WORK TO BE COMPLETED:
Look below for the line containing "hk; simp; ring"; from there through the line containing "rw [PySem.Dict.keys_insert_of_not_contains (h", both lines included, please set down each line exactly and nothing else.
───── EXERCISE INPUTS
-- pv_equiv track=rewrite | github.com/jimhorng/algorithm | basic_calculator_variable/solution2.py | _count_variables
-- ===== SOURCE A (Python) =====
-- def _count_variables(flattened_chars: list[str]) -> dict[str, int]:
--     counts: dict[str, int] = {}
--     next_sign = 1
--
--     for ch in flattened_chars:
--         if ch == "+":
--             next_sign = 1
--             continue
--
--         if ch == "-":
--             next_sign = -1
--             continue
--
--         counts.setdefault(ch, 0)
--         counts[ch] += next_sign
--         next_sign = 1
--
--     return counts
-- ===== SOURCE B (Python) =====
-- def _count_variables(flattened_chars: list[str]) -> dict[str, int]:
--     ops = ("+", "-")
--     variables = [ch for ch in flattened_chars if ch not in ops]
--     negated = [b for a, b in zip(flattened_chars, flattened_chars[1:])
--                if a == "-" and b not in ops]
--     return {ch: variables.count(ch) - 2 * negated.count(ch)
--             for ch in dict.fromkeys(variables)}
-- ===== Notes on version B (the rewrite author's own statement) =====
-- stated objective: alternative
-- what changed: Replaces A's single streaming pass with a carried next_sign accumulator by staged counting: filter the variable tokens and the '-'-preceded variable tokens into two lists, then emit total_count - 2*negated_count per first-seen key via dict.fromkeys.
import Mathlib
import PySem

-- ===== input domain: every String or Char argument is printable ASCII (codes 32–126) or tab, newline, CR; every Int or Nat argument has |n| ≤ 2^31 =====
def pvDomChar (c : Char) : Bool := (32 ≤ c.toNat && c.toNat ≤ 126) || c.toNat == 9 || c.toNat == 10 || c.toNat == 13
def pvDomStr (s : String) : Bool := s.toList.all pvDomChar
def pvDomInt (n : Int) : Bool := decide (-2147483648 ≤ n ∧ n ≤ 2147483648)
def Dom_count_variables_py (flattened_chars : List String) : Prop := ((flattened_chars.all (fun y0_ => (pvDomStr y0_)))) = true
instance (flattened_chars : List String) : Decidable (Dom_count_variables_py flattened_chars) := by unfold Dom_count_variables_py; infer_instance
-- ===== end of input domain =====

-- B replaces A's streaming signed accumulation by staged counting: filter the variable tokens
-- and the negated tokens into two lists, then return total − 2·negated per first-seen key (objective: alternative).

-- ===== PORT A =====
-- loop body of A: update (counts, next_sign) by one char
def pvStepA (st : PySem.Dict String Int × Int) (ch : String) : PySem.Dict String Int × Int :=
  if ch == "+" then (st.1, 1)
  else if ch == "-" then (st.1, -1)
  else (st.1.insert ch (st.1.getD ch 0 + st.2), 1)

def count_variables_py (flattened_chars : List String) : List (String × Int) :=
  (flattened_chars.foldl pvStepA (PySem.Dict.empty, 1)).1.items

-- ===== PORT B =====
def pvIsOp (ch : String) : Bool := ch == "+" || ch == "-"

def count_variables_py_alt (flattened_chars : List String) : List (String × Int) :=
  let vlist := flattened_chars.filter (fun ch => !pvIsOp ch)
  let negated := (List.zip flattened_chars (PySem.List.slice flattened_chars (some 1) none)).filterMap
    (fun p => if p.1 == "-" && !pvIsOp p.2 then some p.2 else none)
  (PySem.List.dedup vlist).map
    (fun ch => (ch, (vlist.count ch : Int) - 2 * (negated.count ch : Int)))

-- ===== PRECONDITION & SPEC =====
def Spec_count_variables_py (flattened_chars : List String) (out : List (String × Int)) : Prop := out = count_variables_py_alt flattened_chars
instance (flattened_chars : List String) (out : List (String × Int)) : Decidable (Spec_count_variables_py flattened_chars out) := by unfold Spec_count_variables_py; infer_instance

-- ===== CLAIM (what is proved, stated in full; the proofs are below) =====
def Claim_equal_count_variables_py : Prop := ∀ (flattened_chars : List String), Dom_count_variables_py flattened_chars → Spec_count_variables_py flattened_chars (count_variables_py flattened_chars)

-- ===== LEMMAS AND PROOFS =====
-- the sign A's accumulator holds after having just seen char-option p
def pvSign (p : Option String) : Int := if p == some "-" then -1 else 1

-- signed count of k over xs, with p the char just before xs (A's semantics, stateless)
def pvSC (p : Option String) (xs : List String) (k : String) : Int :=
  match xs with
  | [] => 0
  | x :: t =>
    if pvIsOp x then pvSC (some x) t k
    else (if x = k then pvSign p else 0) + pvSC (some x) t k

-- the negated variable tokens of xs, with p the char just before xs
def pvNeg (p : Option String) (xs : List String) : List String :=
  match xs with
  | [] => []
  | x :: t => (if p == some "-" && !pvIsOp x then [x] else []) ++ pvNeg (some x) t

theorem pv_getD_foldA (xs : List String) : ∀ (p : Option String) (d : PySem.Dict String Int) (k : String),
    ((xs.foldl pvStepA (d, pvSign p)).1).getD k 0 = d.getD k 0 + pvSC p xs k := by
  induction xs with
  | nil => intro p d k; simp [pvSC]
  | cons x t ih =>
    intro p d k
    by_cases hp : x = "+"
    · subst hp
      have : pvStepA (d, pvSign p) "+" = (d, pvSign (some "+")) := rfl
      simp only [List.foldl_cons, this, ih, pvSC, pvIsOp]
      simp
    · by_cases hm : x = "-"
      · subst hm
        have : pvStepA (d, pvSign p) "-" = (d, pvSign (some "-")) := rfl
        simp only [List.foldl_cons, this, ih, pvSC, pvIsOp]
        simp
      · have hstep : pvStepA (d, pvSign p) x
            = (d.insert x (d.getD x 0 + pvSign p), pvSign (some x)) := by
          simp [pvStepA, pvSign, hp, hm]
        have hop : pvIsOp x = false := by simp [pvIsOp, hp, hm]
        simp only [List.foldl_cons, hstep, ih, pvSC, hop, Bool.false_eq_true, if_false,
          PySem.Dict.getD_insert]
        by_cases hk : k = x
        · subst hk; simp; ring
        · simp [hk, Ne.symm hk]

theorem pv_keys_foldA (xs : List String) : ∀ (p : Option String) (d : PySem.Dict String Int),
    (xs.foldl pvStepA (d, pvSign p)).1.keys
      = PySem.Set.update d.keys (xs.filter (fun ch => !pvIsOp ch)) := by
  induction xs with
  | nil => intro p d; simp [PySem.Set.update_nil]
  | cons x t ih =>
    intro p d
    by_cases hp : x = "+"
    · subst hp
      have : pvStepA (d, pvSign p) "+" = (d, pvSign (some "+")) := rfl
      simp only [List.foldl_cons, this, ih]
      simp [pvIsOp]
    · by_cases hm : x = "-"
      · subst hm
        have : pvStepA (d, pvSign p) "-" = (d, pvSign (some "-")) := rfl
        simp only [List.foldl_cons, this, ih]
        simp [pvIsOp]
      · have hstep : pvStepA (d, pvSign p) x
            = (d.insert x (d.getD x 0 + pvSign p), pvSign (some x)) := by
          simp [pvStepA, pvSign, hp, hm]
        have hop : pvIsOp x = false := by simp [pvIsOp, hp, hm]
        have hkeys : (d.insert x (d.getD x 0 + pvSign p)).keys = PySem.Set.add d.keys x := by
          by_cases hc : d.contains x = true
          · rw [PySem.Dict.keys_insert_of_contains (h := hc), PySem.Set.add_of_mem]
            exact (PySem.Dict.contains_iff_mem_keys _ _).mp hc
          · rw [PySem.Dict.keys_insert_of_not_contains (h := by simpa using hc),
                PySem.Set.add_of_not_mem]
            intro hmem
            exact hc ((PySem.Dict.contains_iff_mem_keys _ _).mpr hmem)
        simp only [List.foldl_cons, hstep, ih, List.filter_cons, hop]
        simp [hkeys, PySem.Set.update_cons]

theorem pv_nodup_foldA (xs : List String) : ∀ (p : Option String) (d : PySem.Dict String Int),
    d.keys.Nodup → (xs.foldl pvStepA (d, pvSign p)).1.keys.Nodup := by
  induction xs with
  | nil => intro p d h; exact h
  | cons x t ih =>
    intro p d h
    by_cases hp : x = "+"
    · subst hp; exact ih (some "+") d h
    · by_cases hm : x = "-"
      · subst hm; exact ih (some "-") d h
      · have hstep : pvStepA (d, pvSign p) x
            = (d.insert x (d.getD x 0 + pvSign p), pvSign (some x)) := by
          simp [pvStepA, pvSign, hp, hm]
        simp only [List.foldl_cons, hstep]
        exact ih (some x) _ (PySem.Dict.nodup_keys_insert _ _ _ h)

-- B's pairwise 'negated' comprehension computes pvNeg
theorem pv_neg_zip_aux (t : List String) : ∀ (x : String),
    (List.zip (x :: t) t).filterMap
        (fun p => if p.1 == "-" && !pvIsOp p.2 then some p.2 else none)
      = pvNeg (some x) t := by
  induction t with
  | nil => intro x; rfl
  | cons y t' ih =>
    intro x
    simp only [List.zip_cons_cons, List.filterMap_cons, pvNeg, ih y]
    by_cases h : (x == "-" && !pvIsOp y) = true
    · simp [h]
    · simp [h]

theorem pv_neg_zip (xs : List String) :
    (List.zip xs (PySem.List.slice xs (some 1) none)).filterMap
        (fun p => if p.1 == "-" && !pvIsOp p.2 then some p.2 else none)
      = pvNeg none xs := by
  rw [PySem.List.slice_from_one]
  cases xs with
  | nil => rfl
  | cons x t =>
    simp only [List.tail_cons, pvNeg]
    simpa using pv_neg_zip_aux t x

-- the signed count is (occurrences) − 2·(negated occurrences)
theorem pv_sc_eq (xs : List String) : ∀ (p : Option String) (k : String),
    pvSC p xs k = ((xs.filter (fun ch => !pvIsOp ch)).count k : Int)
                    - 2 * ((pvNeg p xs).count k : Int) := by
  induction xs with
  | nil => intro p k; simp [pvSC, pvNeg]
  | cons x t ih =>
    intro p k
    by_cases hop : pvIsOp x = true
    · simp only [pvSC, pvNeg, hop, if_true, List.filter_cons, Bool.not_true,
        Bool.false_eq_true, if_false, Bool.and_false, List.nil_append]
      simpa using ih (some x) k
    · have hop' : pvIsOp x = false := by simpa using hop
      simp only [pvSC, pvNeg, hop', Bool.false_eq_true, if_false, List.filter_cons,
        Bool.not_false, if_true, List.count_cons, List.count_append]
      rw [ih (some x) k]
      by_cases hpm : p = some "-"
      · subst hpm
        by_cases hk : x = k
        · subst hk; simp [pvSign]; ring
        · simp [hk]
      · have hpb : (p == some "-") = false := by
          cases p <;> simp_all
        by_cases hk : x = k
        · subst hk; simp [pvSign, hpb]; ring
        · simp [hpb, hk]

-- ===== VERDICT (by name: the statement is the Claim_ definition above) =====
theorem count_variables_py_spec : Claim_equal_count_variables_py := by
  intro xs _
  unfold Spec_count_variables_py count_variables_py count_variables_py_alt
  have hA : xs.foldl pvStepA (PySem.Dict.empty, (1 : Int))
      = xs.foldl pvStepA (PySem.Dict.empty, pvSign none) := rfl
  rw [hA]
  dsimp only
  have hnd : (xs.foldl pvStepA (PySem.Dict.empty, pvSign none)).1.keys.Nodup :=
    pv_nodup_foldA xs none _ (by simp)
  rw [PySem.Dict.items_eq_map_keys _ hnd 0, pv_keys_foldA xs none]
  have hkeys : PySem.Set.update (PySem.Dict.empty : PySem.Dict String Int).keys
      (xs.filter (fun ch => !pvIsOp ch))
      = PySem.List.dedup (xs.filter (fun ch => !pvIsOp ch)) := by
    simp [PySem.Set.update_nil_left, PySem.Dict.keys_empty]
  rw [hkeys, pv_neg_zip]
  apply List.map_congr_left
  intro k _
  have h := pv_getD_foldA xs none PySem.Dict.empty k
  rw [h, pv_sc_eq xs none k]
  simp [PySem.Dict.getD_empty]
──────────
WORKED SOLUTION:
        · subst hk; simp; ring
        · simp [hk, Ne.symm hk]

theorem pv_keys_foldA (xs : List String) : ∀ (p : Option String) (d : PySem.Dict String Int),
    (xs.foldl pvStepA (d, pvSign p)).1.keys
      = PySem.Set.update d.keys (xs.filter (fun ch => !pvIsOp ch)) := by
  induction xs with
  | nil => intro p d; simp [PySem.Set.update_nil]
  | cons x t ih =>
    intro p d
    by_cases hp : x = "+"
    · subst hp
      have : pvStepA (d, pvSign p) "+" = (d, pvSign (some "+")) := rfl
      simp only [List.foldl_cons, this, ih]
      simp [pvIsOp]
    · by_cases hm : x = "-"
      · subst hm
        have : pvStepA (d, pvSign p) "-" = (d, pvSign (some "-")) := rfl
        simp only [List.foldl_cons, this, ih]
        simp [pvIsOp]
      · have hstep : pvStepA (d, pvSign p) x
            = (d.insert x (d.getD x 0 + pvSign p), pvSign (some x)) := by
          simp [pvStepA, pvSign, hp, hm]
        have hop : pvIsOp x = false := by simp [pvIsOp, hp, hm]
        have hkeys : (d.insert x (d.getD x 0 + pvSign p)).keys = PySem.Set.add d.keys x := by
          by_cases hc : d.contains x = true
          · rw [PySem.Dict.keys_insert_of_contains (h := hc), PySem.Set.add_of_mem]
            exact (PySem.Dict.contains_iff_mem_keys _ _).mp hc
          · rw [PySem.Dict.keys_insert_of_not_contains (h := by simpa using hc),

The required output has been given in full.